Day two

Fed Chair Janet Yellen will take the podium for the second and final day of her congressional testimony. Investors interpreted her comments yesterday as broadly dovish, pushing the US dollar lower. USD has picked up slightly this morning, but remains vulnerable to Yellen’s forthcoming commentary.

Yellen said the economy is strong enough for the Fed to begin winding down its massive bond portfolio this year, although we still don’t have an exact date for when this will take place.

Despite her verbal support of another rate hike and winding down the balance sheet, there was a pronounced air of caution in her remarks. Yellen emphasized that inflation is below the Fed’s target. This has been a longstanding concern for policymakers, and this particular “uncertainty” could very well affect monetary policy.

This makes Friday’s CPI inflation figures all the more significant. Investors will take this as a barometer of the outlook for the rest of the year and the potential impact on Fed policy.

US producer prices rise unexpectedly

Headline producer prices in the US went up 0.1% in June after being left unchanged in May; markets were expecting a 0.1% drop. Prices for goods edged up 0.1% after falling a month prior. Food prices climbed 0.6% while cost of energy fell 0.5 percent.

Core prices excluding food and energy missed slightly. Prices for services advanced 0.2% in June marking the fourth consecutive increase. An annual reading of 1.9% was just below the 2% expected and down from the 2.1% increase in May.

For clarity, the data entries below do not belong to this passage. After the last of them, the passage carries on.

-- pv_equiv track=rewrite | github.com/jassler/dailycodingproblems | problem_004/jassler.py | find_int_sorted
-- ===== SOURCE A (Python) =====
-- def find_int_sorted(input: list):
--     inp = sorted(input)
--     prev = inp[0]
--     for n in inp[1:]:
--         if n - 1 > prev and prev > 0:
--             return prev + 1
--         prev = n
--     return prev + 1
-- ===== SOURCE B (Python) =====
-- def find_int_sorted(input: list):
--     s = set(input)
--     mx = max(input)
--     cands = [a + 1 for a in s if a > 0 and a < mx and a + 1 not in s]
--     return min(cands) if cands else mx + 1
-- ===== Notes on version B (the rewrite author's own statement) =====
-- stated objective: alternative
-- what changed: Replaces sort-then-adjacent-scan with a single hash-set pass: collect a+1 for each positive element a below the max whose successor is absent from the set, return the minimum of those, else max+1.
import Mathlib
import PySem

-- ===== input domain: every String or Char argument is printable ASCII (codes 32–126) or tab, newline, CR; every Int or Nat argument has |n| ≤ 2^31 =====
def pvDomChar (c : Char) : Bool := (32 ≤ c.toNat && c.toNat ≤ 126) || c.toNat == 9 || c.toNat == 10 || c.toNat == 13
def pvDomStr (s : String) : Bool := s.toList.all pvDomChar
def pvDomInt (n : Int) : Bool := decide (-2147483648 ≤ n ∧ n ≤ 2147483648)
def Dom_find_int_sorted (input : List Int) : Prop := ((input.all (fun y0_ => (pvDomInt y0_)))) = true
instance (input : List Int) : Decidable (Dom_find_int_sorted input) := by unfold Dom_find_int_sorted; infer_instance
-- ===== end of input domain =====

-- B replaces A's sort + adjacent-pair scan by a hash-set pass (alternative algorithm, same result).

-- ===== PORT A =====
-- the 'for n in inp[1:]' loop with early return; prev is the running state
def findLoopA (prev : Int) : List Int → Int
  | [] => prev + 1
  | n :: t => if n - 1 > prev ∧ prev > 0 then prev + 1 else findLoopA n t

def find_int_sorted (input : List Int) : Int :=
  let inp := PySem.List.sorted input (fun x => x) false
  match inp with
  | [] => 0  -- inp[0] raises IndexError on empty input; excluded by Pre_
  | prev :: rest => findLoopA prev rest

-- ===== PORT B =====
def find_int_sorted_alt (input : List Int) : Int :=
  let s := PySem.Set.ofList input
  match PySem.List.max? input (fun x => x) with
  | none => 0  -- max() raises ValueError on empty input; excluded by Pre_
  | some mx =>
    let cands := (s.filter (fun a => decide (a > 0) && decide (a < mx) && !(PySem.Set.contains s (a + 1)))).map (fun a => a + 1)
    match PySem.List.min? cands (fun x => x) with
    | some m => m
    | none => mx + 1

-- ===== PRECONDITION & SPEC =====
-- A raises IndexError (and B ValueError) on the empty list; Pre_ excludes exactly it.
def Pre_find_int_sorted (input : List Int) : Prop := input ≠ []
instance (input : List Int) : Decidable (Pre_find_int_sorted input) := by unfold Pre_find_int_sorted; infer_instance
def pvWitness_find_int_sorted : List Int := [1]

def Spec_find_int_sorted (input : List Int) (out : Int) : Prop := out = find_int_sorted_alt input
instance (input : List Int) (out : Int) : Decidable (Spec_find_int_sorted input out) := by unfold Spec_find_int_sorted; infer_instance

-- ===== CLAIM (what is proved, stated in full; the proofs are below) =====
def Claim_equal_find_int_sorted : Prop := ∀ (input : List Int), Dom_find_int_sorted input → Pre_find_int_sorted input → Spec_find_int_sorted input (find_int_sorted input)

-- ===== LEMMAS AND PROOFS =====

-- a is a "gap candidate" of xs: positive, in xs, below some element of xs, successor absent
def Cand (xs : List Int) (a : Int) : Prop :=
  a ∈ xs ∧ 0 < a ∧ (∃ y ∈ xs, a < y) ∧ a + 1 ∉ xs

-- the common specification both programs satisfy (membership-only, hence order-free)
def Bspec (xs : List Int) (r : Int) : Prop :=
  (∃ a, Cand xs a ∧ r = a + 1 ∧ ∀ b, Cand xs b → a ≤ b) ∨
  ((∀ a, ¬ Cand xs a) ∧ ∃ m, m ∈ xs ∧ (∀ y ∈ xs, y ≤ m) ∧ r = m + 1)

theorem Bspec_unique {xs : List Int} {r r' : Int} (h : Bspec xs r) (h' : Bspec xs r') : r = r' := by
  rcases h with ⟨a, ha, hr, hmin⟩ | ⟨hnone, m, hm, hmax, hr⟩
  · rcases h' with ⟨a', ha', hr', hmin'⟩ | ⟨hnone', _⟩
    · have := hmin a' ha'; have := hmin' a ha; omega
    · exact absurd ha (hnone' a)
  · rcases h' with ⟨a', ha', _, _⟩ | ⟨_, m', hm', hmax', hr'⟩
    · exact absurd ha' (hnone a')
    · have := hmax m' hm'; have := hmax' m hm; omega

theorem Bspec_congr {xs ys : List Int} {r : Int} (hmem : ∀ x, x ∈ xs ↔ x ∈ ys)
    (h : Bspec xs r) : Bspec ys r := by
  have hc : ∀ a, Cand xs a ↔ Cand ys a := by
    intro a
    unfold Cand
    constructor
    · rintro ⟨h1, h2, ⟨y, hy, hy2⟩, h4⟩
      exact ⟨(hmem a).1 h1, h2, ⟨y, (hmem y).1 hy, hy2⟩, fun hx => h4 ((hmem _).2 hx)⟩
    · rintro ⟨h1, h2, ⟨y, hy, hy2⟩, h4⟩
      exact ⟨(hmem a).2 h1, h2, ⟨y, (hmem y).2 hy, hy2⟩, fun hx => h4 ((hmem _).1 hx)⟩
  rcases h with ⟨a, ha, hr, hmin⟩ | ⟨hnone, m, hm, hmax, hr⟩
  · exact Or.inl ⟨a, (hc a).1 ha, hr, fun b hb => hmin b ((hc b).2 hb)⟩
  · exact Or.inr ⟨fun a ha => hnone a ((hc a).2 ha),
      m, (hmem m).1 hm, fun y hy => hmax y ((hmem y).2 hy), hr⟩

-- A's loop on a sorted list satisfies Bspec
theorem loopA_spec : ∀ (rest : List Int) (p : Int),
    (p :: rest).Pairwise (· ≤ ·) → Bspec (p :: rest) (findLoopA p rest) := by
  intro rest
  induction rest with
  | nil =>
    intro p _
    refine Or.inr ⟨?_, p, List.mem_singleton_self p, ?_, rfl⟩
    · rintro a ⟨ha, _, ⟨y, hy, hlt⟩, _⟩
      simp only [List.mem_singleton] at ha hy; omega
    · intro y hy; simp only [List.mem_singleton] at hy; omega
  | cons n t ih =>
    intro p hpw
    have hpn : p ≤ n := (List.pairwise_cons.1 hpw).1 n (List.mem_cons_self)
    have hpt : ∀ y ∈ t, p ≤ y := fun y hy => (List.pairwise_cons.1 hpw).1 y (List.mem_cons_of_mem _ hy)
    have hnt : ∀ y ∈ t, n ≤ y := fun y hy => (List.pairwise_cons.1 (List.pairwise_cons.1 hpw).2).1 y hy
    have hall : ∀ y ∈ p :: n :: t, p ≤ y := by
      intro y hy
      rcases List.mem_cons.1 hy with rfl | hy
      · exact le_refl _
      · rcases List.mem_cons.1 hy with rfl | hy
        · exact hpn
        · exact hpt y hy
    unfold findLoopA
    split_ifs with h
    · -- early return p + 1
      refine Or.inl ⟨p, ⟨List.mem_cons_self, by omega, ⟨n, by simp, by omega⟩, ?_⟩, rfl, ?_⟩
      · intro hmem
        rcases List.mem_cons.1 hmem with h1 | hmem
        · omega
        · rcases List.mem_cons.1 hmem with h1 | hmem
          · omega
          · have := hnt _ hmem; omega
      · rintro b ⟨hb, _, _, _⟩; exact hall b hb
    · -- recurse: Bspec (n :: t) r, transfer to p :: n :: t
      have hrec := ih n (List.pairwise_cons.1 hpw).2
      have hc : ∀ a, Cand (p :: n :: t) a ↔ Cand (n :: t) a := by
        intro a
        unfold Cand
        constructor
        · rintro ⟨ha, hpos, ⟨y, hy, hlt⟩, hsucc⟩
          have hy' : y ∈ n :: t := by
            rcases List.mem_cons.1 hy with rfl | hy'
            · exact absurd (hall a ha) (by omega)
            · exact hy'
          have ha' : a ∈ n :: t := by
            rcases List.mem_cons.1 ha with rfl | ha'
            · -- a = p; else branch: ¬(n - 1 > p ∧ p > 0), p > 0, so n ≤ p + 1
              have hn : n ≤ a + 1 := by omega
              have hne : n ≠ a + 1 := fun he => hsucc (by rw [← he]; simp)
              have : n = a := by omega
              simp [← this]
            · exact ha'
          exact ⟨ha', hpos, ⟨y, hy', hlt⟩, fun hx => hsucc (List.mem_cons_of_mem _ hx)⟩
        · rintro ⟨ha, hpos, ⟨y, hy, hlt⟩, hsucc⟩
          have hna : n ≤ a := by
            rcases List.mem_cons.1 ha with rfl | ha'
            · exact le_refl _
            · exact hnt a ha'
          refine ⟨List.mem_cons_of_mem _ ha, hpos, ⟨y, List.mem_cons_of_mem _ hy, hlt⟩, ?_⟩
          intro hmem
          rcases List.mem_cons.1 hmem with h1 | hmem
          · omega
          · exact hsucc hmem
      rcases hrec with ⟨a, ha, hr, hmin⟩ | ⟨hnone, m, hm, hmax, hr⟩
      · exact Or.inl ⟨a, (hc a).2 ha, hr, fun b hb => hmin b ((hc b).1 hb)⟩
      · refine Or.inr ⟨fun a ha => hnone a ((hc a).1 ha), m, List.mem_cons_of_mem _ hm, ?_, hr⟩
        intro y hy
        rcases List.mem_cons.1 hy with rfl | hy'
        · have := hall m (List.mem_cons_of_mem _ hm); omega
        · exact hmax y hy'

theorem A_satisfies (input : List Int) (h : input ≠ []) :
    Bspec input (find_int_sorted input) := by
  unfold find_int_sorted
  have hperm := PySem.List.sorted_perm input (fun x => x) false
  have hmem : ∀ x, x ∈ PySem.List.sorted input (fun x => x) false ↔ x ∈ input :=
    fun x => hperm.mem_iff
  cases hs : PySem.List.sorted input (fun x => x) false with
  | nil => exact absurd ((PySem.List.sorted_eq_nil_iff input (fun x => x) false).1 hs) h
  | cons p rest =>
    have hpw : (p :: rest).Pairwise (· ≤ ·) := by
      have := PySem.List.sorted_pairwise input (fun x => x)
      rwa [hs] at this
    have := loopA_spec rest p hpw
    simp only [hs] at hmem ⊢
    exact Bspec_congr hmem this

theorem B_satisfies (input : List Int) (h : input ≠ []) :
    Bspec input (find_int_sorted_alt input) := by
  cases hmx : PySem.List.max? input (fun x => x) with
  | none => exact absurd ((PySem.List.max?_eq_none_iff input (fun x => x)).1 hmx) h
  | some mx =>
    have hmxmem : mx ∈ input := PySem.List.max?_mem hmx
    have hmxmax : ∀ y ∈ input, y ≤ mx := fun y hy => PySem.List.max?_isMax hmx y hy
    have hsmem : ∀ x : Int, x ∈ PySem.Set.ofList input ↔ x ∈ input := by
      intro x; simp [PySem.Set.mem_ofList]
    have hcontains : ∀ x : Int, PySem.Set.contains (PySem.Set.ofList input) x = true ↔ x ∈ input := by
      intro x
      simp [PySem.Set.contains, PySem.Set.mem_ofList]
    have hin : ∀ c, c ∈ ((PySem.Set.ofList input).filter
        (fun a => decide (a > 0) && decide (a < mx) &&
          !(PySem.Set.contains (PySem.Set.ofList input) (a + 1)))).map (fun a => a + 1) ↔
        Cand input (c - 1) := by
      intro c
      simp only [List.mem_map, List.mem_filter, Bool.and_eq_true, Bool.not_eq_true',
        decide_eq_true_eq]
      constructor
      · rintro ⟨a, ⟨has, ⟨hpos, hlt⟩, hnc⟩, rfl⟩
        have ha : a ∈ input := (hsmem a).1 has
        have hsucc : a + 1 ∉ input := by
          intro hx; rw [← hcontains (a + 1)] at hx; rw [hx] at hnc; cases hnc
        have heq : a + 1 - 1 = a := by omega
        rw [heq]
        exact ⟨ha, hpos, ⟨mx, hmxmem, hlt⟩, hsucc⟩
      · rintro ⟨ha, hpos, ⟨y, hy, hlt⟩, hsucc⟩
        refine ⟨c - 1, ⟨(hsmem _).2 ha, ⟨hpos, ?_⟩, ?_⟩, by omega⟩
        · have := hmxmax y hy; omega
        · rw [Bool.eq_false_iff]
          intro hx
          exact hsucc ((hcontains _).1 hx)
    cases hmn : PySem.List.min? (((PySem.Set.ofList input).filter
        (fun a => decide (a > 0) && decide (a < mx) &&
          !(PySem.Set.contains (PySem.Set.ofList input) (a + 1)))).map (fun a => a + 1))
        (fun x => x) with
    | none =>
      have hres : find_int_sorted_alt input = mx + 1 := by
        simp only [find_int_sorted_alt, hmx, hmn]
      rw [hres]
      have hnil := (PySem.List.min?_eq_none_iff _ (fun x => x)).1 hmn
      refine Or.inr ⟨?_, mx, hmxmem, hmxmax, rfl⟩
      intro a ha
      have hmem : a + 1 ∈ ((PySem.Set.ofList input).filter
          (fun a => decide (a > 0) && decide (a < mx) &&
            !(PySem.Set.contains (PySem.Set.ofList input) (a + 1)))).map (fun a => a + 1) := by
        rw [hin (a + 1)]
        have heq : a + 1 - 1 = a := by omega
        rw [heq]; exact ha
      rw [hnil] at hmem
      exact absurd hmem (List.not_mem_nil)
    | some m =>
      have hres : find_int_sorted_alt input = m := by
        simp only [find_int_sorted_alt, hmx, hmn]
      rw [hres]
      have hmmem := PySem.List.min?_mem hmn
      have hmmin : ∀ y, y ∈ ((PySem.Set.ofList input).filter
          (fun a => decide (a > 0) && decide (a < mx) &&
            !(PySem.Set.contains (PySem.Set.ofList input) (a + 1)))).map (fun a => a + 1) → m ≤ y :=
        fun y hy => PySem.List.min?_isMin hmn y hy
      refine Or.inl ⟨m - 1, (hin m).1 hmmem, by omega, ?_⟩
      intro b hb
      have hmem : b + 1 ∈ ((PySem.Set.ofList input).filter
          (fun a => decide (a > 0) && decide (a < mx) &&
            !(PySem.Set.contains (PySem.Set.ofList input) (a + 1)))).map (fun a => a + 1) := by
        rw [hin (b + 1)]
        have heq : b + 1 - 1 = b := by omega
        rw [heq]; exact hb
      have := hmmin _ hmem; omega

-- ===== VERDICT (by name: the statement is the Claim_ definition above) =====
theorem find_int_sorted_spec : Claim_equal_find_int_sorted := by
  intro input _ hpre
  unfold Spec_find_int_sorted
  exact Bspec_unique (A_satisfies input hpre) (B_satisfies input hpre)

Not a lot of reaction for the dollar as this is second-tier data. Inflation tomorrow will be a weighty indicator to watch, given recent Fed comments about the uncertainty surrounding inflation growth in the US.

Take a hike

The Bank of Canada hiked its benchmark overnight interest rate up to 0.75% yesterday, in line with investor expectations. It’s the first hike in seven years, and robust domestic growth allowed the BoC to look past slowing inflation and make their move.

Further positive data should keep CAD buoyant heading into heavy US data tomorrow. The Canadian housing market continues to look strong. New home prices rose 0.7% in May from the month before – investors were only expecting a 0.3% gain.

USDCAD isn’t moving much on the news, but the echoes of a rate hike are underpinning the Canadian dollar for now. We would expect to maintain these levels until tomorrow’s release of US CPI and retail sales.

EURUSD: Euro is being sold this morning with no data releases or headlines behind it, just some positioning ahead of tomorrow’s US data release.

GBPUSD: Sterling enjoying a weaker dollar. Prime Minister May gave an interview on BBC radio this morning, but refused to give a timetable for the UK’s departure.

AUDUSD: Aussie dollar higher after China’s trade surplus grew to $42.77 billion in June thanks to larger exports to the US and EU.

USDCAD: Canadian dollar still flying high after the Bank of Canada’s rate rise yesterday.

USDJPY: Yen weaker against the dollar this morning after a mixed report on consumer prices pushes all eyes to Friday’s data stream.